DNA hybridization is useful in attempting to determine phylogenetic interrelationship between species. The rationale is that similarities between DNA structures correlate to interrelatedness. It is used to detect and isolate specific sequences and to measure the extent of homology between nucleic acids. It represents an alternative to the study of visual pigments at the protein level, as the genes encoding these proteins can be identified, their sequences determined, and the comparative genetic information assessed. Genomic Southern blot hybridization is used to probe the genomes of a variety of species in a manner analogous to that reported for other protein families. The potential for using bovine rhodopsin opsin complementary DNA (cDNA) probe to identify homologous genes in other species was demonstrated by Martin et al. (1986). These authors identified coding regions of bovine opsin that are homologous with visual pigment genes of vertebrate, invertebrate, and phototactic unicellular species. Successful application of this method requires closely homologous genes, and in general additional criteria, such as protein sequence information, is desirable for eliminating false positives on Southern blots. A molecular biology approach has been used also by Sineshchekov et al. (2002) in Chlamydomonas. These authors identified gene fragments with homology to the archaeal rhodopsin apoprotein genes in the expressed sequence-tag data bank of Chlamydomonas reinhardtii. Two quite similar genes were identified having almost all the residues of bacteriorhodopsin in the retinal binding site. The authors suspected that these genes were related to the putative retinal-based pigments already suggested for Chlamydomonas.

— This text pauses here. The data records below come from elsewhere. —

-- pv_equiv track=rewrite | github.com/NoelClay/CodingTestKNY | KOSA_CodingTest/week06/연습예제/떡볶이 떡 만들기.py | binary_search_function
-- ===== SOURCE A (Python) =====
-- def binary_search_function(source_list, target_number):
--     s_index = 0
--     s_value = source_list[s_index]
--     e_index = len(source_list)-1
--     e_value = source_list[e_index]
--     while True:
--         m_value = (s_value+e_value) // 2
--         cnt = 0
--         for s in source_list:
--             temp = s-m_value
--             temp = max(temp, 0)
--             cnt = cnt + temp
--
--         if cnt == target_number:
--             return m_value
--         elif cnt > target_number:
--             s_value = m_value+1
--         else:
--             e_value = m_value-1
--
--         if s_value > e_value:
--             return m_value
-- ===== SOURCE B (Python) =====
-- def binary_search_function(source_list, target_number):
--     # Sort once and build prefix sums, so each cut-height query costs
--     # O(log n) (binary search + prefix-sum lookup) instead of an O(n) scan.
--     srt = sorted(source_list)
--     n = len(srt)
--     pre = [0]
--     acc = 0
--     for x in srt:
--         acc = acc + x
--         pre.append(acc)
--     total = pre[n]
--
--     def count_le(m):
--         # number of elements of srt that are <= m (binary search)
--         lo = 0
--         hi = n
--         while lo < hi:
--             mid = (lo + hi) // 2
--             if srt[mid] <= m:
--                 lo = mid + 1
--             else:
--                 hi = mid
--         return lo
--
--     s_value = source_list[0]
--     e_value = source_list[n - 1]
--     while True:
--         m_value = (s_value + e_value) // 2
--         k = count_le(m_value)
--         cnt = (total - pre[k]) - (n - k) * m_value
--         if cnt == target_number:
--             return m_value
--         elif cnt > target_number:
--             s_value = m_value + 1
--         else:
--             e_value = m_value - 1
--         if s_value > e_value:
--             return m_value
-- ===== Notes on version B (the rewrite author's own statement) =====
-- stated objective: faster
-- what changed: Instead of rescanning the whole list (sum of max(s-m,0)) at every bisection step, B sorts the list once, builds prefix sums, and answers each leftover-sum query with a binary search plus a prefix-sum lookup.
-- outside the precondition, e.g. on binary_search_function([], 0): A raises IndexError, B raises IndexError
import Mathlib
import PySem

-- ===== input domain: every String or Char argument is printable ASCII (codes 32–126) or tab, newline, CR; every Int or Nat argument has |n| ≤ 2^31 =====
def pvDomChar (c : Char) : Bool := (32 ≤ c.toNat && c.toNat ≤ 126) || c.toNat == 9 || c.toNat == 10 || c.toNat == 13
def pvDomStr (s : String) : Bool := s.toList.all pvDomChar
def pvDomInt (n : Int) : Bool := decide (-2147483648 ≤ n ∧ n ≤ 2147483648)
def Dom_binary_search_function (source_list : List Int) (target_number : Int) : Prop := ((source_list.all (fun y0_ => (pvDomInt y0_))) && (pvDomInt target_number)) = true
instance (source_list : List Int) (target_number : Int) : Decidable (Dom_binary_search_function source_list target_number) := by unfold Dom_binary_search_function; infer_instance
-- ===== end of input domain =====

-- B replaces A's rescan of the whole list in every bisection step by a one-time
-- sort + prefix sums, answering each leftover-sum query by binary search (objective: faster).
-- Loops are ported with a structural fuel of (interval length + 1), which is always
-- sufficient: the interval shrinks at every iteration, so the fuel-0 branch is unreachable.

-- ===== PORT A =====
-- A's `while True` loop over (s_value, e_value); the trailing `if s_value > e_value: return m_value`
-- becomes the two inner `if … then m else recurse` branches.
def binary_search_function_loop (xs : List Int) (t : Int) : Int → Int → Nat → Int
  | _, _, 0 => 0  -- unreachable: the fuel passed below is always sufficient
  | sv, ev, fuel + 1 =>
    let m := PySem.Int.floordiv (sv + ev) 2
    let cnt := xs.foldl (fun c s => c + max (s - m) 0) 0
    if cnt = t then m
    else if cnt > t then
      (if m + 1 > ev then m else binary_search_function_loop xs t (m + 1) ev fuel)
    else
      (if sv > m - 1 then m else binary_search_function_loop xs t sv (m - 1) fuel)

def binary_search_function (source_list : List Int) (target_number : Int) : Int :=
  -- source_list[0] / source_list[len-1]: IndexError on [] — excluded by Pre_; .getD 0 is never used inside Pre_
  let s_value := (PySem.List.pyGet? source_list 0).getD 0
  let e_value := (PySem.List.pyGet? source_list ((source_list.length : Int) - 1)).getD 0
  binary_search_function_loop source_list target_number s_value e_value ((e_value - s_value).toNat + 1)

-- ===== PORT B =====
-- Source B's hand-written `count_le` binary search (srt[mid] is always in range on the calls made;
-- fuel (hi-lo)+1 is always sufficient: the interval halves every iteration).
def pvCountLeLoop (srt : List Int) (m : Int) : Int → Int → Nat → Int
  | lo, _, 0 => lo  -- unreachable: the fuel passed below is always sufficient
  | lo, hi, fuel + 1 =>
    if lo < hi then
      let mid := PySem.Int.floordiv (lo + hi) 2
      if (PySem.List.pyGet? srt mid).getD 0 ≤ m then pvCountLeLoop srt m (mid + 1) hi fuel
      else pvCountLeLoop srt m lo mid fuel
    else lo

-- Source B's `for x in srt: acc = acc + x; pre.append(acc)` (the tail of pre after its initial 0)
def pvBuildPre (acc : Int) : List Int → List Int
  | [] => []
  | x :: xs => (acc + x) :: pvBuildPre (acc + x) xs

def binary_search_function_alt_loop (srt pre : List Int) (total n t : Int) : Int → Int → Nat → Int
  | _, _, 0 => 0  -- unreachable: the fuel passed below is always sufficient
  | sv, ev, fuel + 1 =>
    let m := PySem.Int.floordiv (sv + ev) 2
    let k := pvCountLeLoop srt m 0 n (n.toNat + 1)
    let cnt := (total - (PySem.List.pyGet? pre k).getD 0) - (n - k) * m
    if cnt = t then m
    else if cnt > t then
      (if m + 1 > ev then m else binary_search_function_alt_loop srt pre total n t (m + 1) ev fuel)
    else
      (if sv > m - 1 then m else binary_search_function_alt_loop srt pre total n t sv (m - 1) fuel)

def binary_search_function_alt (source_list : List Int) (target_number : Int) : Int :=
  let srt := PySem.List.sorted source_list (fun x => x) false
  let n := (srt.length : Int)
  let pre := 0 :: pvBuildPre 0 srt
  let total := (PySem.List.pyGet? pre n).getD 0
  -- source_list[0] / source_list[n-1]: IndexError on [] — excluded by Pre_
  let s_value := (PySem.List.pyGet? source_list 0).getD 0
  let e_value := (PySem.List.pyGet? source_list (n - 1)).getD 0
  binary_search_function_alt_loop srt pre total n target_number s_value e_value ((e_value - s_value).toNat + 1)

-- ===== PRECONDITION & SPEC =====
-- Pre_ excludes only the empty list, on which both Pythons raise IndexError (source_list[0]).
def Pre_binary_search_function (source_list : List Int) (target_number : Int) : Prop := source_list ≠ []
instance (source_list : List Int) (target_number : Int) : Decidable (Pre_binary_search_function source_list target_number) := by unfold Pre_binary_search_function; infer_instance
def pvWitness_binary_search_function : List Int × Int := ([19, 15, 10, 17], 6)

def Spec_binary_search_function (source_list : List Int) (target_number : Int) (out : Int) : Prop := out = binary_search_function_alt source_list target_number
instance (source_list : List Int) (target_number : Int) (out : Int) : Decidable (Spec_binary_search_function source_list target_number out) := by unfold Spec_binary_search_function; infer_instance

-- ===== CLAIM (what is proved, stated in full; the proofs are below) =====
def Claim_equal_binary_search_function : Prop := ∀ (source_list : List Int) (target_number : Int), Dom_binary_search_function source_list target_number → Pre_binary_search_function source_list target_number → Spec_binary_search_function source_list target_number (binary_search_function source_list target_number)

-- ===== LEMMAS AND PROOFS =====

theorem pvBuildPre_get : ∀ (l : List Int) (a : Int) (k : Nat), k < l.length →
    (pvBuildPre a l)[k]? = some (a + (l.take (k + 1)).sum) := by
  intro l
  induction l with
  | nil => intro a k h; simp at h
  | cons x xs ih =>
    intro a k h
    cases k with
    | zero => simp [pvBuildPre]
    | succ k =>
      simp only [pvBuildPre, List.getElem?_cons_succ]
      rw [ih (a + x) k (by simpa using h)]
      simp [List.sum_cons]; ring

theorem pvPre_get (l : List Int) (k : Nat) (hk : k ≤ l.length) :
    (0 :: pvBuildPre 0 l)[k]? = some ((l.take k).sum) := by
  cases k with
  | zero => simp
  | succ k =>
    simp only [List.getElem?_cons_succ]
    rw [pvBuildPre_get l 0 k (by omega)]
    simp

theorem pvAllGtExcess (m : Int) : ∀ (l : List Int), (∀ y ∈ l, m < y) →
    (l.map (fun s => max (s - m) 0)).sum = l.sum - (l.length : Int) * m := by
  intro l
  induction l with
  | nil => simp
  | cons x xs ih =>
    intro h
    have hx : m < x := h x (by simp)
    simp only [List.map_cons, List.sum_cons, List.length_cons]
    rw [ih (fun y hy => h y (by simp [hy]))]
    have : max (x - m) 0 = x - m := by omega
    rw [this]; push_cast; ring

theorem pvSortedExcess (m : Int) : ∀ (l : List Int), List.Pairwise (· ≤ ·) l →
    ((l.map (fun s => max (s - m) 0)).sum
      = (l.drop (l.countP (fun x => decide (x ≤ m)))).sum
        - ((l.length - l.countP (fun x => decide (x ≤ m)) : Nat) : Int) * m) := by
  intro l
  induction l with
  | nil => simp
  | cons x xs ih =>
    intro hp
    rcases List.pairwise_cons.1 hp with ⟨hx, hxs⟩
    by_cases hxm : x ≤ m
    · have h0 : max (x - m) 0 = 0 := by omega
      simp only [List.map_cons, List.sum_cons, List.countP_cons, hxm, decide_true,
        List.length_cons, h0, zero_add]
      rw [ih hxs]
      simp [List.drop_succ_cons]
    · -- x > m, so every element is > m
      have hall : ∀ y ∈ x :: xs, m < y := by
        intro y hy
        rcases List.mem_cons.1 hy with rfl | hy
        · omega
        · exact lt_of_lt_of_le (by omega) (hx y hy)
      have hc : (x :: xs).countP (fun x => decide (x ≤ m)) = 0 := by
        rw [List.countP_eq_zero]
        intro y hy
        simpa using not_le.2 (hall y hy)
      rw [hc, pvAllGtExcess m _ hall]
      simp

-- countP of a list that is ≤ m on indices < c and > m on indices ≥ c
theorem pvCountP_of_split (srt : List Int) (m : Int) (c : Nat) (hc : c ≤ srt.length)
    (hlow : ∀ i : Nat, i < c → ∀ h : i < srt.length, srt[i] ≤ m)
    (hhigh : ∀ i : Nat, c ≤ i → ∀ h : i < srt.length, m < srt[i]) :
    srt.countP (fun x => decide (x ≤ m)) = c := by
  have hsplit : srt = srt.take c ++ srt.drop c := (List.take_append_drop c srt).symm
  rw [hsplit, List.countP_append]
  have h1 : (srt.take c).countP (fun x => decide (x ≤ m)) = c := by
    rw [List.countP_eq_length.2, List.length_take_of_le hc]
    intro a ha
    rcases List.mem_iff_getElem.1 ha with ⟨i, hi, rfl⟩
    have hi' : i < c := by simp [List.length_take] at hi; omega
    rw [List.getElem_take]
    simpa using hlow i hi' (by omega)
  have h2 : (srt.drop c).countP (fun x => decide (x ≤ m)) = 0 := by
    rw [List.countP_eq_zero]
    intro a ha
    rcases List.mem_iff_getElem.1 ha with ⟨i, hi, rfl⟩
    rw [List.getElem_drop]
    simpa using not_le.2 (hhigh (c + i) (by omega) (by simp at hi; omega))
  omega
-- pv_equiv track=rewrite | github.com/thegeek-sys/uni | ALG2/divide_et_impera.py | es2
-- ===== SOURCE A (Python) =====
-- def es2(V):
--     sx = 0
--     dx = len(V)-1
--     while sx<=dx:
--         m = (sx+dx)//2
--         if V[m]==0:
--             return m
--         if V[m]<0:
--             sx=m+1
--         else:
--             dx=m-1
--     return None
-- ===== SOURCE B (Python) =====
-- def es2(V):
--     # Same divide-and-conquer search, but by structural recursion on shrinking
--     # sub-slices with an offset, instead of an index-pair while loop.
--     def rec(sub, off):
--         if not sub:
--             return None
--         m = (len(sub) - 1) // 2
--         x = sub[m]
--         if x == 0:
--             return off + m
--         if x < 0:
--             return rec(sub[m+1:], off + m + 1)
--         return rec(sub[:m], off)
--     return rec(V, 0)
-- ===== Notes on version B (the rewrite author's own statement) =====
-- stated objective: alternative
-- what changed: The iterative while loop over an index pair (sx, dx) is replaced by a nested recursive helper that recurses on shrinking sub-slices of the array carrying an offset, with the midpoint computed from the slice length.
import Mathlib
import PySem

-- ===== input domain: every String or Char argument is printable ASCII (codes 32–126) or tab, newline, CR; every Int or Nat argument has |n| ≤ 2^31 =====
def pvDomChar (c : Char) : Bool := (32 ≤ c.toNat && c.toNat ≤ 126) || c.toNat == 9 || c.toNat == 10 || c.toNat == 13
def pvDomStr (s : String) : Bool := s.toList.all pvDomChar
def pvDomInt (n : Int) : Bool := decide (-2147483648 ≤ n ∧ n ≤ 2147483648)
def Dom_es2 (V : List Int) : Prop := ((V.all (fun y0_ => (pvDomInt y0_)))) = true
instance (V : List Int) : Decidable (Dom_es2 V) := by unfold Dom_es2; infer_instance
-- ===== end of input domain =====

-- B rewrites the iterative index-pair binary search as a recursion on shrinking
-- sub-slices carrying an offset (objective: alternative decomposition, same cost).

-- ===== PORT A =====
-- the while loop over (sx, dx); V[m] via pyGet? (in range on every reachable state)
def es2Loop (V : List Int) (sx dx : Int) : Option Int :=
  if _h : sx ≤ dx then
    let m := PySem.Int.floordiv (sx + dx) 2
    match PySem.List.pyGet? V m with
    | none => none  -- IndexError; unreachable from es2's initial bounds
    | some x =>
      if x = 0 then some m
      else if x < 0 then es2Loop V (m + 1) dx
      else es2Loop V sx (m - 1)
  else none
termination_by (dx + 1 - sx).toNat
decreasing_by
  · have := PySem.Int.floordiv_two_mid_bounds _h
    omega
  · have := PySem.Int.floordiv_two_mid_bounds _h
    omega

def es2 (V : List Int) : Option Int :=
  es2Loop V 0 (V.length - 1)

-- ===== PORT B =====
-- rec(sub, off): recursion on the current sub-slice; sub[m] with 0 ≤ m < len is getD,
-- sub[m+1:] is drop (m+1), sub[:m] is take m (exact for these in-range nonnegative slices)
def es2Rec (sub : List Int) (off : Int) : Option Int :=
  match sub with
  | [] => none
  | a :: rest =>
    let m := ((a :: rest).length - 1) / 2
    let x := (a :: rest).getD m 0
    if x = 0 then some (off + m)
    else if x < 0 then es2Rec ((a :: rest).drop (m + 1)) (off + m + 1)
    else es2Rec ((a :: rest).take m) off
termination_by sub.length
decreasing_by
  · simp
  · simp
    omega

def es2_alt (V : List Int) : Option Int :=
  es2Rec V 0

-- ===== PRECONDITION & SPEC =====
def Spec_es2 (V : List Int) (out : Option Int) : Prop := out = es2_alt V
instance (V : List Int) (out : Option Int) : Decidable (Spec_es2 V out) := by unfold Spec_es2; infer_instance

-- ===== CLAIM (what is proved, stated in full; the proofs are below) =====
def Claim_equal_es2 : Prop := ∀ (V : List Int), Dom_es2 V → Spec_es2 V (es2 V)

-- ===== LEMMAS AND PROOFS =====

-- unfolding equation for es2Rec on a nonempty slice
lemma es2Rec_ne_nil (sub : List Int) (off : Int) (h : sub ≠ []) :
    es2Rec sub off =
      (if sub.getD ((sub.length - 1) / 2) 0 = 0 then some (off + ((sub.length - 1) / 2 : Nat))
       else if sub.getD ((sub.length - 1) / 2) 0 < 0 then
         es2Rec (sub.drop ((sub.length - 1) / 2 + 1)) (off + ((sub.length - 1) / 2 : Nat) + 1)
       else es2Rec (sub.take ((sub.length - 1) / 2)) off) := by
  cases sub with
  | nil => exact absurd rfl h
  | cons a rest => rw [es2Rec]

-- The loop on (sx, dx) computes exactly what rec computes on the slice V[sx : dx+1] with offset sx.
lemma es2Loop_eq_rec (V : List Int) :
    ∀ n sx dx, 0 ≤ sx → dx < (V.length : Int) → (dx + 1 - sx).toNat = n →
      es2Loop V sx dx = es2Rec ((V.drop sx.toNat).take n) sx := by
  intro n
  induction n using Nat.strong_induction_on with
  | _ n ih =>
    intro sx dx hsx hdx hn
    rw [es2Loop]
    by_cases hle : sx ≤ dx
    · simp only [hle, dite_true]
      obtain ⟨m, hmdef⟩ : ∃ m, PySem.Int.floordiv (sx + dx) 2 = m := ⟨_, rfl⟩
      rw [hmdef]
      have hmb : m * 2 ≤ sx + dx ∧ sx + dx < (m + 1) * 2 :=
        (PySem.Int.floordiv_eq_iff_of_pos (by omega)).mp hmdef
      obtain ⟨mloc, hmloc⟩ : ∃ k, (n - 1) / 2 = k := ⟨_, rfl⟩
      have hcast : (mloc : Int) = m - sx := by omega
      have hmlocn : mloc < n := by omega
      have hslen : ((V.drop sx.toNat).take n).length = n := by simp; omega
      have hne : (V.drop sx.toNat).take n ≠ [] := by
        intro hnil; rw [hnil] at hslen; simp at hslen; omega
      rw [PySem.List.pyGet?_eq_some_getElem (xs := V) (i := m) (by omega) (by omega)]
      rw [es2Rec_ne_nil _ sx hne, hslen, hmloc]
      have hx : ((V.drop sx.toNat).take n).getD mloc 0 = V[m.toNat]'(by omega) := by
        rw [List.getD_eq_getElem _ 0 (by rw [hslen]; omega)]
        simp only [List.getElem_take, List.getElem_drop]
        congr 1
        omega
      rw [hx]
      by_cases h0 : V[m.toNat]'(by omega) = 0
      · simp only [h0, if_true]
        have e0 : sx + (mloc : Int) = m := by omega
        rw [e0]
      · simp only [h0, if_false]
        by_cases hneg : V[m.toNat]'(by omega) < 0
        · simp only [hneg, if_true]
          have e1 : n - (mloc + 1) = (dx + 1 - (m + 1)).toNat := by omega
          have e2 : sx.toNat + (mloc + 1) = (m + 1).toNat := by omega
          have e3 : sx + (mloc : Int) + 1 = m + 1 := by omega
          rw [List.drop_take, List.drop_drop, e1, e2, e3]
          exact ih _ (by omega) (m + 1) dx (by omega) hdx rfl
        · simp only [hneg, if_false]
          have e4 : min mloc n = (m - 1 + 1 - sx).toNat := by omega
          rw [List.take_take, e4]
          exact ih _ (by omega) sx (m - 1) hsx (by omega) rfl
    · simp only [hle, dite_false]
      have : n = 0 := by omega
      subst this
      simp [es2Rec]

-- ===== VERDICT (by name: the statement is the Claim_ definition above) =====
theorem es2_spec : Claim_equal_es2 := by
  intro V _
  unfold Spec_es2 es2 es2_alt
  have h := es2Loop_eq_rec V V.length 0 ((V.length : Int) - 1) (by omega) (by omega) (by omega)
  simpa using h
-- pv_equiv track=rewrite | github.com/matatusko/seq2seq | preprocess_data.py | convert_data_to_ints
-- ===== SOURCE A (Python) =====
-- def convert_data_to_ints(data, vocab2int, word_count, unk_count, eos=True):
--     """
--     Converts the words in the data into their corresponding integer values.
--
--     Input:
--         data: a list of texts in the corpus
--         vocab2list: conversion dictionaries
--         word_count: an integer to count the words in the dataset
--         unk_count: an integer to count the <UNK> tokens in the dataset
--         eos: boolean whether to append <EOS> token at the end or not (default true)
--     Returns:
--         converted_data: a list of corpus texts converted to integers
--         word_count: updated word count
--         unk_count: updated unk_count
--     """
--     converted_data = []
--     for text in data:
--         converted_text = []
--         for token in text.split():
--             word_count += 1
--             if token in vocab2int:
--                 # Convert each token in the paragraph to int and append it
--                 converted_text.append(vocab2int[token])
--             else:
--                 # If it's not in the dictionary, use the int for <UNK> token instead
--                 converted_text.append(vocab2int['<UNK>'])
--                 unk_count += 1
--         if eos:
--             # Append <EOS> token if specified
--             converted_text.append(vocab2int['<EOS>'])
--
--         converted_data.append(converted_text)
--
--     assert len(converted_data) == len(data)
--     return converted_data, word_count, unk_count
-- ===== SOURCE B (Python) =====
-- def convert_data_to_ints(data, vocab2int, word_count, unk_count, eos=True):
--     # Flatten the whole corpus into one token stream, convert that stream in a
--     # single flat pass (counting misses as it goes), then reconstitute the
--     # per-text id lists by slicing the flat result with the recorded lengths.
--     lengths = []
--     flat = []
--     for text in data:
--         toks = text.split()
--         lengths.append(len(toks))
--         flat.extend(toks)
--     flat_ids = []
--     misses = 0
--     for t in flat:
--         if t in vocab2int:
--             flat_ids.append(vocab2int[t])
--         else:
--             flat_ids.append(vocab2int['<UNK>'])
--             misses += 1
--     converted_data = []
--     pos = 0
--     for n in lengths:
--         chunk = flat_ids[pos:pos + n]
--         if eos:
--             chunk.append(vocab2int['<EOS>'])
--         converted_data.append(chunk)
--         pos += n
--     return converted_data, word_count + len(flat), unk_count + misses
-- ===== Notes on version B (the rewrite author's own statement) =====
-- stated objective: alternative
-- what changed: Replaces A's per-text nested loop with interleaved counter increments by a flatten/convert/reslice pipeline: the corpus is flattened into one token stream with recorded per-text lengths, converted and miss-counted in a single flat pass, and the per-text lists are reconstituted by slicing the flat id list.
import Mathlib
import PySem

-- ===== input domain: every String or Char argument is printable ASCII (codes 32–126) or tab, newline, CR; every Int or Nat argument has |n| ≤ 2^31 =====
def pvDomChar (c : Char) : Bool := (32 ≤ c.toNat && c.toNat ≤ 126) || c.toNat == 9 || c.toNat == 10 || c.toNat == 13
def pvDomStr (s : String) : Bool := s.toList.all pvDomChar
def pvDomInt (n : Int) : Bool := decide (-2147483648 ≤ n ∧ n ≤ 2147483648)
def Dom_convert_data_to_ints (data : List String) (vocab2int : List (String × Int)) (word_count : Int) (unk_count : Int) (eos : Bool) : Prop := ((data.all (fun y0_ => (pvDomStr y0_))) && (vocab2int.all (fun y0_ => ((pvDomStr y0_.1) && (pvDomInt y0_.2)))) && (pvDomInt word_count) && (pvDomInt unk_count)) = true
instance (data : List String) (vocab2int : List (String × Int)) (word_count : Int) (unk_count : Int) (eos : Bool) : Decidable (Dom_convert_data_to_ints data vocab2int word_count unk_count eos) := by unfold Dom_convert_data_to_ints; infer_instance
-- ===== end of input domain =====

Understanding the molecular mechanism used by algal cells to “see the light,” as we have tried to explain, is a very difficult task. At least a century has been wasted without any success. It is discouraging to think that even if the algae are not as intelligent as men are, they have “understood” very well how to orientate themselves in their light environment, and do it very efficiently. Maybe the compass mechanism they use is too simple for our complex brain.